Of all the entries below, only the lines from the one with "(PySem.List.pyRange 0 (min k (xs.length" up to and including the one with "simp only [hlen, if_false]" are to be duplicated exactly.
Data excerpts section start
-- pv_equiv track=rewrite | github.com/Buguin/python_leetcode | common11/SolutionDP.py | maxProfit1881
-- ===== SOURCE A (Python) =====
-- def maxProfit1881(k: int, prices: [int]) -> int:
--     if len(prices) <=1: return 0
--     size_p = len(prices)
--     profit = [[0]*2 for _ in range(size_p)]
--     profit[0] = [-prices[0], 0]
--     for i in range(1, size_p):
--         profit[i][0] = max(profit[i - 1][0], profit[i - 1][1] - prices[i])
--         profit[i][1] = max(profit[i - 1][1], profit[i - 1][0] + prices[i])
--     # 获取差价
--     temp_stack = []
--     for m in range(1, size_p):
--         if profit[m][1] > profit[m - 1][1]:
--             temp_stack.append(profit[m][1] - profit[m-1][1])
--     temp_stack.sort()
--     ans = 0
--     for n in range(min(k,len(temp_stack))):
--         ans += temp_stack[n]
--     return ans
-- ===== SOURCE B (Python) =====
-- import heapq
--
-- def maxProfit1881(k: int, prices: [int]) -> int:
--     # The DP table's second column is the running sum of positive adjacent
--     # price differences, so the recorded gains are exactly those differences.
--     diffs = [b - a for a, b in zip(prices, prices[1:]) if b > a]
--     return sum(heapq.nsmallest(k, diffs))
-- ===== Notes on version B (the rewrite author's own statement) =====
-- stated objective: alternative
-- what changed: Replaces the two-state DP table and its post-hoc gain-extraction scan by taking the positive adjacent price differences directly, and the full sort plus indexed summing loop by heapq.nsmallest of the k smallest; measured faster at most sizes but not consistently at the largest, so no speed is claimed.
import Mathlib
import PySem

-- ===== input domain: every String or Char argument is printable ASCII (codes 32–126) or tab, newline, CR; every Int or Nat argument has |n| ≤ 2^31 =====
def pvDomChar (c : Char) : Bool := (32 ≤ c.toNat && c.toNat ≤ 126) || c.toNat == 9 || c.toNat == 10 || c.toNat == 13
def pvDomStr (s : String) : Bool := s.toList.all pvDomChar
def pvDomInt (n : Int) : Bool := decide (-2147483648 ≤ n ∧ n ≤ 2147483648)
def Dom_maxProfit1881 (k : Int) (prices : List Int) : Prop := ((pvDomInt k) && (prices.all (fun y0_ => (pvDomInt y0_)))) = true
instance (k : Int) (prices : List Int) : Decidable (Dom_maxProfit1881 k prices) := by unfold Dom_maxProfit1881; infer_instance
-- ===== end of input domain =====

-- B drops A's two-state DP table and full sort: it takes the positive adjacent
-- differences directly and sums the k smallest (nsmallest); return value only.

-- ===== PORT A =====
-- the DP loop: each row profit[i] = (buy, sell) computed from the previous row
def pvTableA (prev : Int × Int) : List Int → List (Int × Int)
  | [] => [prev]
  | p :: rest => prev :: pvTableA (max prev.1 (prev.2 - p), max prev.2 (prev.1 + p)) rest

-- the gain-extraction loop over consecutive rows of the table
def pvGainsA : List (Int × Int) → List Int
  | a :: b :: t => if b.2 > a.2 then (b.2 - a.2) :: pvGainsA (b :: t) else pvGainsA (b :: t)
  | _ => []

def maxProfit1881 (k : Int) (prices : List Int) : Int :=
  if prices.length ≤ 1 then 0
  else
    match prices with
    | [] => 0   -- unreachable: length > 1
    | p0 :: rest =>
      let stack := PySem.List.sorted (pvGainsA (pvTableA (-p0, 0) rest)) id
      (PySem.List.pyRange 0 (min k (stack.length : Int)) 1).foldl
        (fun acc n => acc + PySem.List.pyGetD stack n 0) 0

-- ===== PORT B =====
-- heapq.nsmallest(k, xs) = first k of the sorted list ([] for k ≤ 0)
def maxProfit1881_alt (k : Int) (prices : List Int) : Int :=
  let diffs := ((prices.zip (prices.drop 1)).filter (fun ab => ab.2 > ab.1)).map
    (fun ab => ab.2 - ab.1)
  (if k ≤ 0 then [] else (PySem.List.sorted diffs id).take k.toNat).sum

-- ===== PRECONDITION & SPEC =====
def Spec_maxProfit1881 (k : Int) (prices : List Int) (out : Int) : Prop := out = maxProfit1881_alt k prices
instance (k : Int) (prices : List Int) (out : Int) : Decidable (Spec_maxProfit1881 k prices out) := by unfold Spec_maxProfit1881; infer_instance

-- ===== CLAIM (what is proved, stated in full; the proofs are below) =====
def Claim_equal_maxProfit1881 : Prop := ∀ (k : Int) (prices : List Int), Dom_maxProfit1881 k prices → Spec_maxProfit1881 k prices (maxProfit1881 k prices)

-- ===== LEMMAS AND PROOFS =====

theorem gainsA_cons (pr pr2 : Int × Int) (l : List Int) :
    pvGainsA (pr :: pvTableA pr2 l)
      = (if pr2.2 > pr.2 then [pr2.2 - pr.2] else []) ++ pvGainsA (pvTableA pr2 l) := by
  cases l with
  | nil => simp only [pvTableA, pvGainsA]; split <;> simp
  | cons p rest => simp only [pvTableA, pvGainsA]; split <;> simp

-- the DP rows are (S - p, S) with S the running sum of positive diffs, so the
-- extracted gains are exactly the positive adjacent differences
theorem gainsA_table (ps : List Int) : ∀ (p s : Int),
    pvGainsA (pvTableA (s - p, s) ps)
      = (((p :: ps).zip ps).filter (fun ab => ab.2 > ab.1)).map (fun ab => ab.2 - ab.1) := by
  induction ps with
  | nil => intro p s; simp [pvTableA, pvGainsA]
  | cons q rest ih =>
    intro p s
    have hrow : (max (s - p) (s - q), max s (s - p + q))
        = (max s (s - p + q) - q, max s (s - p + q)) := by
      have : max (s - p) (s - q) = max s (s - p + q) - q := by omega
      rw [this]
    have h1 : pvTableA (s - p, s) (q :: rest)
        = (s - p, s) :: pvTableA (max s (s - p + q) - q, max s (s - p + q)) rest := by
      simp only [pvTableA]; rw [hrow]
    rw [h1, gainsA_cons, ih q (max s (s - p + q))]
    by_cases h : q > p
    · have hgt : max s (s - p + q) > s := by omega
      have hval : max s (s - p + q) - s = q - p := by omega
      simp [hgt, hval, h]
    · have hle : ¬ (max s (s - p + q) > s) := by omega
      simp [hle, h]

-- A's summing loop over range(min(k, len)) equals summing the k-prefix
theorem foldl_range_getD (xs : List Int) (n : Nat) :
    (PySem.List.pyRange 0 (n : Int) 1).foldl (fun acc i => acc + PySem.List.pyGetD xs i 0) 0
      = (xs.take n).sum := by
  induction n with
  | zero => simp [PySem.List.pyRange_one_eq_nil]
  | succ m ih =>
    have : ((m + 1 : Nat) : Int) = (m : Int) + 1 := by push_cast; ring
    rw [this, PySem.List.pyRange_one_succ_right (by positivity), List.foldl_append, ih]
    simp only [List.foldl_cons, List.foldl_nil, PySem.List.pyGetD_natCast]
    rw [List.take_add_one]
    cases h : xs[m]? with
    | none => simp [List.getD, h]
    | some v => simp [List.getD, h]

theorem sumA_eq (xs : List Int) (k : Int) :
    (PySem.List.pyRange 0 (min k (xs.length : Int)) 1).foldl
        (fun acc n => acc + PySem.List.pyGetD xs n 0) 0
      = (if k ≤ 0 then [] else xs.take k.toNat).sum := by
  by_cases hk : k ≤ 0
  · rw [PySem.List.pyRange_one_eq_nil (by omega)]
    simp [hk]
  · have hmin : min k (xs.length : Int) = ((min k.toNat xs.length : Nat) : Int) := by omega
    rw [hmin, foldl_range_getD]
    have : xs.take (min k.toNat xs.length) = xs.take k.toNat := by
      rw [min_comm, ← List.take_take]
      exact List.take_of_length_le (by simp)
    rw [this]; simp [hk]

-- ===== VERDICT (by name: the statement is the Claim_ definition above) =====
theorem maxProfit1881_spec : Claim_equal_maxProfit1881 := by
  intro k prices _
  unfold Spec_maxProfit1881 maxProfit1881 maxProfit1881_alt
  match prices with
  | [] => simp [show PySem.List.sorted ([]:List Int) id = [] from rfl]
  | [p0] => simp [show PySem.List.sorted ([]:List Int) id = [] from rfl]
  | p0 :: q :: rest =>
    have hlen : ¬ ((p0 :: q :: rest).length ≤ 1) := by simp
    simp only [hlen, if_false]
    have hg : pvGainsA (pvTableA (-p0, 0) (q :: rest))
        = (((p0 :: q :: rest).zip ((p0 :: q :: rest).drop 1)).filter
            (fun ab => ab.2 > ab.1)).map (fun ab => ab.2 - ab.1) := by
      have := gainsA_table (q :: rest) p0 0
      simpa using this
    rw [hg, sumA_eq]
Data excerpts section end
**Problem solution**:
    (PySem.List.pyRange 0 (min k (xs.length : Int)) 1).foldl
        (fun acc n => acc + PySem.List.pyGetD xs n 0) 0
      = (if k ≤ 0 then [] else xs.take k.toNat).sum := by
  by_cases hk : k ≤ 0
  · rw [PySem.List.pyRange_one_eq_nil (by omega)]
    simp [hk]
  · have hmin : min k (xs.length : Int) = ((min k.toNat xs.length : Nat) : Int) := by omega
    rw [hmin, foldl_range_getD]
    have : xs.take (min k.toNat xs.length) = xs.take k.toNat := by
      rw [min_comm, ← List.take_take]
      exact List.take_of_length_le (by simp)
    rw [this]; simp [hk]

-- ===== VERDICT (by name: the statement is the Claim_ definition above) =====
theorem maxProfit1881_spec : Claim_equal_maxProfit1881 := by
  intro k prices _
  unfold Spec_maxProfit1881 maxProfit1881 maxProfit1881_alt
  match prices with
  | [] => simp [show PySem.List.sorted ([]:List Int) id = [] from rfl]
  | [p0] => simp [show PySem.List.sorted ([]:List Int) id = [] from rfl]
  | p0 :: q :: rest =>
    have hlen : ¬ ((p0 :: q :: rest).length ≤ 1) := by simp
    simp only [hlen, if_false]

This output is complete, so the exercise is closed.